→ **TASK DETAILS**
Return, from the data that follows, each line that holds the word "Fragile".

Stored data entries:

━━━

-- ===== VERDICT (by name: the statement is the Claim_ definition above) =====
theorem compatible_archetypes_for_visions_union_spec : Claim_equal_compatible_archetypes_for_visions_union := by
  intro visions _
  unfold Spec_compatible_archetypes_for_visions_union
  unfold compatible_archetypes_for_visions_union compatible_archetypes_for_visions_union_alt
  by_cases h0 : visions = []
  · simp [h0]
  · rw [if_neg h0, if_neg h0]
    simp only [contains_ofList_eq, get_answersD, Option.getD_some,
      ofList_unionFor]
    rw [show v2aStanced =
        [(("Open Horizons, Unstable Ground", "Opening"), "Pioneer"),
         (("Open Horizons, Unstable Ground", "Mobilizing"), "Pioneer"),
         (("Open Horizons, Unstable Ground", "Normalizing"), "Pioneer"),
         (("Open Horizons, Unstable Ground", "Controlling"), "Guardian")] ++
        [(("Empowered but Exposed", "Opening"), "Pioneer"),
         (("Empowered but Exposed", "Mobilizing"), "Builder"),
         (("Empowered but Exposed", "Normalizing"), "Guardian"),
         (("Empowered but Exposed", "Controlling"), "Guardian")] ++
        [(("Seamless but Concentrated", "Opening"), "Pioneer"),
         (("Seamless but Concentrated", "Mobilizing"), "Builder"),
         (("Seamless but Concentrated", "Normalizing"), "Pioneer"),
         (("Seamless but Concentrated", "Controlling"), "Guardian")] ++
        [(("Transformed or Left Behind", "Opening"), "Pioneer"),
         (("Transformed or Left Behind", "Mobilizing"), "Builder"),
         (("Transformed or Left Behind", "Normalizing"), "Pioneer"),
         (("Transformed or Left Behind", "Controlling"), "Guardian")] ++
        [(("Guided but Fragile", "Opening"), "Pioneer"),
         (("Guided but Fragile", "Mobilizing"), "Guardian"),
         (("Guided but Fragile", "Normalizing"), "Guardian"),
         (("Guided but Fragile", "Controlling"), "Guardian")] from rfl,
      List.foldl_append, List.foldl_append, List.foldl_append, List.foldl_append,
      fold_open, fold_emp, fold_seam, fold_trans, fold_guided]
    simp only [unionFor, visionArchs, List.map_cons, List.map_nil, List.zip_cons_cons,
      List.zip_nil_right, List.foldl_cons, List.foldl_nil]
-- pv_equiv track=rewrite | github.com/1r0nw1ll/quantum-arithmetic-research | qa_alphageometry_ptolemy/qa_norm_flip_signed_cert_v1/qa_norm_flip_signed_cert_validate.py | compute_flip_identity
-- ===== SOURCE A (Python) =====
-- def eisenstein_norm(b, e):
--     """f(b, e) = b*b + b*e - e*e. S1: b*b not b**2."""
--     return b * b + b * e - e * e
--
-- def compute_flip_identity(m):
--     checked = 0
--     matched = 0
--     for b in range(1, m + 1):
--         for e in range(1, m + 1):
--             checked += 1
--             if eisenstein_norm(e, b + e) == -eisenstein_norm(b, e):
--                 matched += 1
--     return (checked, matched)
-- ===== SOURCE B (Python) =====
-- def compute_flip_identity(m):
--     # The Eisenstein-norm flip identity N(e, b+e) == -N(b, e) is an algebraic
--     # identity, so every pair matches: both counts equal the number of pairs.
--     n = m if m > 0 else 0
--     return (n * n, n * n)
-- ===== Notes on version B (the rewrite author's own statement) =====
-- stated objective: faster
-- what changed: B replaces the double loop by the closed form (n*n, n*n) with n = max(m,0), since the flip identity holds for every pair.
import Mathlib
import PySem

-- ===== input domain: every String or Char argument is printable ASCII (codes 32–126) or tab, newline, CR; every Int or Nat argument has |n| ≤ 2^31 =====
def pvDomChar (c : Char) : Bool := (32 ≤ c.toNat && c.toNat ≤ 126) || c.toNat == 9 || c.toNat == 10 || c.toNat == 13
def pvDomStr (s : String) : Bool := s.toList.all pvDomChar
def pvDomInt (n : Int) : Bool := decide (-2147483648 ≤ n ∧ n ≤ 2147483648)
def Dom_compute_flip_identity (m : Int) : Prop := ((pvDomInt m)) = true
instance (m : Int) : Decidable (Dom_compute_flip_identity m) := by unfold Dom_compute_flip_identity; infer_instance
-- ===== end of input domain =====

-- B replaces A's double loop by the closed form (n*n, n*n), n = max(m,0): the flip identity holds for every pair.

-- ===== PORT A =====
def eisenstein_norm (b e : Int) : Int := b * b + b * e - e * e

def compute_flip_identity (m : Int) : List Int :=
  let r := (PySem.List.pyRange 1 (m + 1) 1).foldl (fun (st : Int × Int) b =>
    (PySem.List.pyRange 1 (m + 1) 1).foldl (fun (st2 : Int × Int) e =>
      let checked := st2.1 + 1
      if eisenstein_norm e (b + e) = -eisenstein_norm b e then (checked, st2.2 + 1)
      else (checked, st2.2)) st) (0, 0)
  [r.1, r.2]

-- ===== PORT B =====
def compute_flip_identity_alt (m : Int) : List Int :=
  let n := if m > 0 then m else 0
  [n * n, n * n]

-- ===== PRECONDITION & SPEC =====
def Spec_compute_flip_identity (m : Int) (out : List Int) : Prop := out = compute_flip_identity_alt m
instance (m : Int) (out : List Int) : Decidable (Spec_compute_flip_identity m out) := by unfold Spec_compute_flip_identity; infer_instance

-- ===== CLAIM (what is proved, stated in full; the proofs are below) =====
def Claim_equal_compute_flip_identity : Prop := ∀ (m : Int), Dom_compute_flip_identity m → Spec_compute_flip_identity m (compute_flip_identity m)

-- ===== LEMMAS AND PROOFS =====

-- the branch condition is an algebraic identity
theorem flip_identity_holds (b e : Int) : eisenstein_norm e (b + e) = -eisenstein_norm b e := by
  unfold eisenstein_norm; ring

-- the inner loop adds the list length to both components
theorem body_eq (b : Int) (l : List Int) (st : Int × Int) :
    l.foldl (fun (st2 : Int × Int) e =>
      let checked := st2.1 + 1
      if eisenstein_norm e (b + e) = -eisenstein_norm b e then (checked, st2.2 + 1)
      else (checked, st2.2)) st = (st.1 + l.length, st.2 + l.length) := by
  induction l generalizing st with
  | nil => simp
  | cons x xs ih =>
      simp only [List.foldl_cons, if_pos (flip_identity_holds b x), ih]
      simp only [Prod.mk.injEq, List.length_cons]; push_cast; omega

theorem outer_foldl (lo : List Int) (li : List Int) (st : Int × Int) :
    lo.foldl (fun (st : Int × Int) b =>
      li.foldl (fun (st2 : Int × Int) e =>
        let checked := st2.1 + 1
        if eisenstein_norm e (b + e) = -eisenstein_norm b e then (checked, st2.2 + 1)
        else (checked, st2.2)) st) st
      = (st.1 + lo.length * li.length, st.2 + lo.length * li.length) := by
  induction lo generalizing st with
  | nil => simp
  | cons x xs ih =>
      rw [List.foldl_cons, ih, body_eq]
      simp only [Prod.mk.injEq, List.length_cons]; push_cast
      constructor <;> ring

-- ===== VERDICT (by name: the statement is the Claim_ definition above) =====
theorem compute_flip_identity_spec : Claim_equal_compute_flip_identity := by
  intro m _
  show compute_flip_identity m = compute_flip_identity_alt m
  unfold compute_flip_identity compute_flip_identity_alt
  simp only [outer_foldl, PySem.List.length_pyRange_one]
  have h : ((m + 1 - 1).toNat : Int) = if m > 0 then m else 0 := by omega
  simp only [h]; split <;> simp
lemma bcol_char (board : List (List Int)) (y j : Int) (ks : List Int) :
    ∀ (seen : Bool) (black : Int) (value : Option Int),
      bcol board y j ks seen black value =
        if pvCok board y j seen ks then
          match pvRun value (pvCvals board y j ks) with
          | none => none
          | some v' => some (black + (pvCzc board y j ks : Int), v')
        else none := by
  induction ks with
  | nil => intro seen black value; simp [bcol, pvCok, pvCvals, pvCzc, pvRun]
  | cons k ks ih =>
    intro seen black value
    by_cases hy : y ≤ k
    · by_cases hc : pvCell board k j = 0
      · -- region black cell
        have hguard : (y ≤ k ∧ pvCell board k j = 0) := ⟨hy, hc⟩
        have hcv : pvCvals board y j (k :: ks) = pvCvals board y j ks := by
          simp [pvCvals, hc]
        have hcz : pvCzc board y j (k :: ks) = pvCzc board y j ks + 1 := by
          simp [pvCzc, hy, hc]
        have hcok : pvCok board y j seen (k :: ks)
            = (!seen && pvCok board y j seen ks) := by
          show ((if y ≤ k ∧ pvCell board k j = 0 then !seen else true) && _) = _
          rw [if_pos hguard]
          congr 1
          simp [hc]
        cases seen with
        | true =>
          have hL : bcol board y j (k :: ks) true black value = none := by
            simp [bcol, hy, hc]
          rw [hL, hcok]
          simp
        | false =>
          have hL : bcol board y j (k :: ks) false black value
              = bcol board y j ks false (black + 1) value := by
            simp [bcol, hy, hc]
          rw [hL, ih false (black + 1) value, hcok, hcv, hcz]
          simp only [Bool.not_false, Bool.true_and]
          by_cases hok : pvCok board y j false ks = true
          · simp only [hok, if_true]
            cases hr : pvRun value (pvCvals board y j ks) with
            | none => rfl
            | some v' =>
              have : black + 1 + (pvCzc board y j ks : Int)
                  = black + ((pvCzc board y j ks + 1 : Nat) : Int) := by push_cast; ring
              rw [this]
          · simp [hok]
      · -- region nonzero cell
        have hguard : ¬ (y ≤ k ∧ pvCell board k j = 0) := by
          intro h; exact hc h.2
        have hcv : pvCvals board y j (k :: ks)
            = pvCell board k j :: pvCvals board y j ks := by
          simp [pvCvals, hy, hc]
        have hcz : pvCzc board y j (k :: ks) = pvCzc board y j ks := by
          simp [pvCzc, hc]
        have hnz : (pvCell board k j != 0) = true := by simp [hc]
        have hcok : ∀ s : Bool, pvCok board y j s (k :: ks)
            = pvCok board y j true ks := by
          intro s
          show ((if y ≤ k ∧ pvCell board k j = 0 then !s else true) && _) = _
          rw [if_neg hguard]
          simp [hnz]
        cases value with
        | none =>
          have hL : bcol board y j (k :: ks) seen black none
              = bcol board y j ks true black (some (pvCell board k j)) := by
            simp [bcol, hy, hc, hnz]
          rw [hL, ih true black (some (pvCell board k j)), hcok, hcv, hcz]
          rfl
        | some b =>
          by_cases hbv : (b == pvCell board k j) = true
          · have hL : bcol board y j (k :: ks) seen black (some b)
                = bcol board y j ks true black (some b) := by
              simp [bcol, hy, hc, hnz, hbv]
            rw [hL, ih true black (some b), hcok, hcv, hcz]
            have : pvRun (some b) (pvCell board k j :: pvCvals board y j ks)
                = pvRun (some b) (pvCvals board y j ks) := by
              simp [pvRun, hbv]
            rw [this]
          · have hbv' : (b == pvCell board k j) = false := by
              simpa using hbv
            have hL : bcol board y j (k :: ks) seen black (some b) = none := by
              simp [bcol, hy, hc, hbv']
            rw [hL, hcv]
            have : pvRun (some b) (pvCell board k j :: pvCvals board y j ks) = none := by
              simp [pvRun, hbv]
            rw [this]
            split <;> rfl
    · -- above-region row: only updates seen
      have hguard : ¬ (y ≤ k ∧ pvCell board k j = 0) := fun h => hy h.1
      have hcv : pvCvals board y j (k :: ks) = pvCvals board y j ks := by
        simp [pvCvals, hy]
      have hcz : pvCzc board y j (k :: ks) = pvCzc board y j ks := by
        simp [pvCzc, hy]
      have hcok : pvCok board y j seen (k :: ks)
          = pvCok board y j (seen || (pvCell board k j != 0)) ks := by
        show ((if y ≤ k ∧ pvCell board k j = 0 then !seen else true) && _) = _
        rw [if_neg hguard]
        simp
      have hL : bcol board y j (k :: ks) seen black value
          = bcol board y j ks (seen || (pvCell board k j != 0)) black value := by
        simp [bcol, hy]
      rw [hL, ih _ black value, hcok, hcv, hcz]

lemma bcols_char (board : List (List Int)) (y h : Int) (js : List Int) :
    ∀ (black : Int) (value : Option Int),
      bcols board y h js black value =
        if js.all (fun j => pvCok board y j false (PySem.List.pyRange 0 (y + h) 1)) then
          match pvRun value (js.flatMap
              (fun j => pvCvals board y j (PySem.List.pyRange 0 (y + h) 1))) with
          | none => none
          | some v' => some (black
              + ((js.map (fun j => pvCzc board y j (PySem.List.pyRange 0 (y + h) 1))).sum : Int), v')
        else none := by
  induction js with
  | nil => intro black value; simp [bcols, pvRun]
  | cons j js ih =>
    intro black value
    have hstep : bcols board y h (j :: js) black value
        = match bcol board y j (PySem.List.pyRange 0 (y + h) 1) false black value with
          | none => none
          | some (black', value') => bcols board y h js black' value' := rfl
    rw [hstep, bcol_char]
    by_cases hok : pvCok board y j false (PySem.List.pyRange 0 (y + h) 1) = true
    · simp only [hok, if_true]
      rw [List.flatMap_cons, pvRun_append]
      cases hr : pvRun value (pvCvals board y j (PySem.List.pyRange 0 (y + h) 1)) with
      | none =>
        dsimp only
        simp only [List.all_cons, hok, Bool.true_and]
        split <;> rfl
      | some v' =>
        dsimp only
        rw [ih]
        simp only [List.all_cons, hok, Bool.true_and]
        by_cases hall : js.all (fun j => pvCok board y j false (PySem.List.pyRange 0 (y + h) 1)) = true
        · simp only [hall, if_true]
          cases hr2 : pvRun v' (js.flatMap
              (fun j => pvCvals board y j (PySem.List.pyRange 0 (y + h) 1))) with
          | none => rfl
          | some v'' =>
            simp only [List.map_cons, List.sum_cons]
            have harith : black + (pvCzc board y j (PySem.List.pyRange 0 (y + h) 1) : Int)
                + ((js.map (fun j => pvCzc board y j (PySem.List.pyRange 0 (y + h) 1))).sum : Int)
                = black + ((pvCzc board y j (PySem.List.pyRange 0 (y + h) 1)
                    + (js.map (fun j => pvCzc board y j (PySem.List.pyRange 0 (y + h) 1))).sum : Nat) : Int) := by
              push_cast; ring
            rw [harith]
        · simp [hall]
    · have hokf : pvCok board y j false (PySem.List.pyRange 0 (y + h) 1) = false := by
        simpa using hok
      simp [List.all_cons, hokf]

━━━

→ **TASK RESULT**
        [(("Guided but Fragile", "Opening"), "Pioneer"),
         (("Guided but Fragile", "Mobilizing"), "Guardian"),
         (("Guided but Fragile", "Normalizing"), "Guardian"),
         (("Guided but Fragile", "Controlling"), "Guardian")] from rfl,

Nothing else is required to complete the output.